TASK ▸
From the entries that follow, report every line in which "hmem" occurs.

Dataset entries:
━━━━━━━━━━━━━━━━━━━━

-- pv_equiv track=rewrite | github.com/MrBrantCode/unitest_baseline | mut_generate/mist_train_cf/cf_44536/solution.py | modify_sequence_and_identify_uniqueness
-- ===== SOURCE A (Python) =====
-- def modify_sequence_and_identify_uniqueness(s, t):
--     t_set = set(t)
--     s_set = set()
--
--     modified_s = ''.join('*' if c in t_set else c for c in s)
--
--     for c in modified_s:
--         if c != '*':
--             s_set.add(c)
--
--     status = "Unique" if len([c for c in modified_s if c != '*']) == len(s_set) else "Non-unique"
--
--     return modified_s, status
-- ===== SOURCE B (Python) =====
-- def modify_sequence_and_identify_uniqueness(s, t):
--     forbidden = set(t)
--     modified_s = ''.join('*' if c in forbidden else c for c in s)
--     kept = sorted(c for c in modified_s if c != '*')
--     for i in range(len(kept) - 1):
--         if kept[i] == kept[i + 1]:
--             return modified_s, "Non-unique"
--     return modified_s, "Unique"
-- ===== Notes on version B (the rewrite author's own statement) =====
-- stated objective: alternative
-- what changed: Uniqueness of the kept characters is decided by sorting them and scanning adjacent pairs for an equal neighbour (early exit), instead of A's comparison of the kept count against the size of a set accumulated in a second pass.
import Mathlib
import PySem

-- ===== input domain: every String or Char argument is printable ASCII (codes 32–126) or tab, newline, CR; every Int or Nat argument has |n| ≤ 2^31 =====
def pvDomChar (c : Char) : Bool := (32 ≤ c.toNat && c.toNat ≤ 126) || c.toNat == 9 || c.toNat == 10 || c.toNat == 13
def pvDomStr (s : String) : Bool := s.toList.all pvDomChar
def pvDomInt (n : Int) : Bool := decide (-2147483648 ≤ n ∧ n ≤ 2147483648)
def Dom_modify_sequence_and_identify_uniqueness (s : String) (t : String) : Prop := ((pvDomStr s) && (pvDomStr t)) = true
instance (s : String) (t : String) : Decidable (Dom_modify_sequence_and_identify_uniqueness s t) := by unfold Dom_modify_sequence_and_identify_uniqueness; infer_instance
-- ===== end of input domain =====

-- B decides uniqueness of the kept characters by sorting them and scanning adjacent pairs
-- (early exit) instead of A's count-vs-set-size comparison; same cost class, alternative algorithm.

-- ===== PORT A =====
def modify_sequence_and_identify_uniqueness (s : String) (t : String) : String × String :=
  let t_set : PySem.Set Char := PySem.Set.ofList t.toList
  let modified_s : List Char :=
    s.toList.map (fun c => if PySem.Set.contains t_set c then '*' else c)
  let s_set : PySem.Set Char :=
    modified_s.foldl (fun acc c => if c ≠ '*' then PySem.Set.add acc c else acc) PySem.Set.empty
  let status : String :=
    if (modified_s.filter (fun c => c ≠ '*')).length = s_set.length then "Unique" else "Non-unique"
  (String.ofList modified_s, status)

-- ===== PORT B =====
-- the 'for i in range(len(kept)-1): if kept[i]==kept[i+1]: return … Non-unique' loop
def pvHasAdjDup : List Char → Bool
  | a :: b :: r => a == b || pvHasAdjDup (b :: r)
  | _ => false

def modify_sequence_and_identify_uniqueness_alt (s : String) (t : String) : String × String :=
  let forbidden : PySem.Set Char := PySem.Set.ofList t.toList
  let modified_s : List Char :=
    s.toList.map (fun c => if PySem.Set.contains forbidden c then '*' else c)
  let kept : List Char :=
    PySem.List.sorted (modified_s.filter (fun c => c ≠ '*')) (fun x => x) false
  if pvHasAdjDup kept then (String.ofList modified_s, "Non-unique")
  else (String.ofList modified_s, "Unique")

-- ===== PRECONDITION & SPEC =====
def Spec_modify_sequence_and_identify_uniqueness (s : String) (t : String) (out : String × String) : Prop := out = modify_sequence_and_identify_uniqueness_alt s t
instance (s : String) (t : String) (out : String × String) : Decidable (Spec_modify_sequence_and_identify_uniqueness s t out) := by unfold Spec_modify_sequence_and_identify_uniqueness; infer_instance

-- ===== CLAIM (what is proved, stated in full; the proofs are below) =====
def Claim_equal_modify_sequence_and_identify_uniqueness : Prop := ∀ (s : String) (t : String), Dom_modify_sequence_and_identify_uniqueness s t → Spec_modify_sequence_and_identify_uniqueness s t (modify_sequence_and_identify_uniqueness s t)

-- ===== LEMMAS AND PROOFS =====

-- A's guarded foldl-add over a list is set(filter ≠ '*') of it
theorem pv_foldl_add_filter (l : List Char) (acc : List Char) :
    l.foldl (fun acc c => if c ≠ '*' then PySem.Set.add acc c else acc) acc
      = (l.filter (fun c => c ≠ '*')).foldl PySem.Set.add acc := by
  induction l generalizing acc with
  | nil => rfl
  | cons a r ih =>
    simp only [ne_eq, decide_not, ite_not] at ih ⊢
    by_cases h : a = '*' <;> simp [h, ih]

theorem pv_len_ofList_eq_iff (l : List Char) :
    (PySem.Set.ofList l).length = l.length ↔ l.Nodup := by
  constructor
  · intro h
    induction l with
    | nil => simp
    | cons a r ih =>
      rw [PySem.Set.ofList_cons] at h
      by_cases ha : a ∈ r
      · exfalso
        have hle : (PySem.Set.discard (PySem.Set.ofList r) a).length ≤ r.length := by
          calc (PySem.Set.discard (PySem.Set.ofList r) a).length
              ≤ (PySem.Set.ofList r).length := by
                simp [PySem.Set.discard]
                exact List.length_filter_le _ _
            _ ≤ r.length := PySem.Set.length_ofList_le r
        -- discard removes a, which IS in ofList r, so length strictly drops
        have hmem : a ∈ PySem.Set.ofList r := (PySem.Set.mem_ofList r a).2 ha
        have hlt : (PySem.Set.discard (PySem.Set.ofList r) a).length < (PySem.Set.ofList r).length := by
          simp only [PySem.Set.discard]
          have := List.length_filter_lt_length_iff_exists (l := PySem.Set.ofList r)
            (p := fun y => y != a)
          · exact (this).2 ⟨a, hmem, by simp⟩
        have : (PySem.Set.discard (PySem.Set.ofList r) a).length < r.length :=
          lt_of_lt_of_le hlt (PySem.Set.length_ofList_le r)
        simp at h
        omega
      · have hd : PySem.Set.discard (PySem.Set.ofList r) a = PySem.Set.ofList r := by
          apply List.filter_eq_self.2
          intro b hb
          have : b ∈ r := (PySem.Set.mem_ofList r b).1 hb
          simp
          rintro rfl; exact ha this
        rw [hd] at h
        simp at h
        exact List.Nodup.cons ha (ih h)
  · intro h
    rw [PySem.Set.ofList_eq_self_of_nodup l h]

-- on a ≤-sorted list, no equal adjacent pair ↔ no duplicates at all
theorem pv_adj_sorted (m : List Char) (hs : m.Pairwise (· ≤ ·)) :
    pvHasAdjDup m = false ↔ m.Nodup := by
  induction m with
  | nil => simp [pvHasAdjDup]
  | cons a r ih =>
    cases r with
    | nil => simp [pvHasAdjDup]
    | cons b r' =>
      rw [List.pairwise_cons] at hs
      have hab : a ≤ b := hs.1 b (by simp)
      have hbr : ∀ x ∈ r', b ≤ x := by
        have := hs.2; rw [List.pairwise_cons] at this; exact this.1
      simp only [pvHasAdjDup, Bool.or_eq_false_iff, beq_eq_false_iff_ne, ne_eq,
        List.nodup_cons, List.mem_cons, ih hs.2]
      constructor
      · rintro ⟨hne, hrec⟩
        refine ⟨?_, hrec⟩
        rintro (rfl | hmem)
        · exact hne rfl
        · exact absurd (lt_of_le_of_ne hab hne) (not_lt.2 (hbr a hmem))
      · rintro ⟨hnin, hrec⟩
        exact ⟨fun h => hnin (Or.inl h), hrec⟩

theorem pv_sorted_nodup_iff (l : List Char) :
    pvHasAdjDup (PySem.List.sorted l (fun x => x) false) = false ↔ l.Nodup := by
  have hperm := PySem.List.sorted_perm (xs := l) (key := fun (x : Char) => x) (rev := false)
  have hs := PySem.List.sorted_pairwise (xs := l) (key := fun (x : Char) => x)
  rw [pv_adj_sorted _ hs]
  exact hperm.nodup_iff

theorem pv_len_filter_unique (l : List Char) :
    ((l.filter (fun c => c ≠ '*')).length
        = (l.foldl (fun acc c => if c ≠ '*' then PySem.Set.add acc c else acc) PySem.Set.empty).length)
      ↔ pvHasAdjDup (PySem.List.sorted (l.filter (fun c => c ≠ '*')) (fun x => x) false) = false := by
  rw [pv_foldl_add_filter]
  have hfold : List.foldl PySem.Set.add PySem.Set.empty (l.filter (fun c => c ≠ '*'))
      = PySem.Set.ofList (l.filter (fun c => c ≠ '*')) := rfl
  rw [hfold, pv_sorted_nodup_iff]
  exact eq_comm.trans (pv_len_ofList_eq_iff _)

-- ===== VERDICT (by name: the statement is the Claim_ definition above) =====
theorem modify_sequence_and_identify_uniqueness_spec : Claim_equal_modify_sequence_and_identify_uniqueness := by
  intro s t _
  unfold Spec_modify_sequence_and_identify_uniqueness
  unfold modify_sequence_and_identify_uniqueness modify_sequence_and_identify_uniqueness_alt
  dsimp only
  simp only [ne_eq, decide_not]
  set modified := s.toList.map (fun c => if (PySem.Set.ofList t.toList).contains c = true then '*' else c) with hm
  have hiff := pv_len_filter_unique modified
  simp only [ne_eq, decide_not] at hiff
  by_cases h : pvHasAdjDup (PySem.List.sorted (modified.filter (fun c => !decide (c = '*'))) (fun x => x) false) = true
  · rw [if_pos h, if_neg (by rw [hiff]; simp [h])]
  · rw [if_neg h, if_pos (hiff.2 (by simpa using h))]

━━━━━━━━━━━━━━━━━━━━

ANSWER BOX ▸
        have hmem : a ∈ PySem.Set.ofList r := (PySem.Set.mem_ofList r a).2 ha
          · exact (this).2 ⟨a, hmem, by simp⟩
        rintro (rfl | hmem)
        · exact absurd (lt_of_le_of_ne hab hne) (not_lt.2 (hbr a hmem))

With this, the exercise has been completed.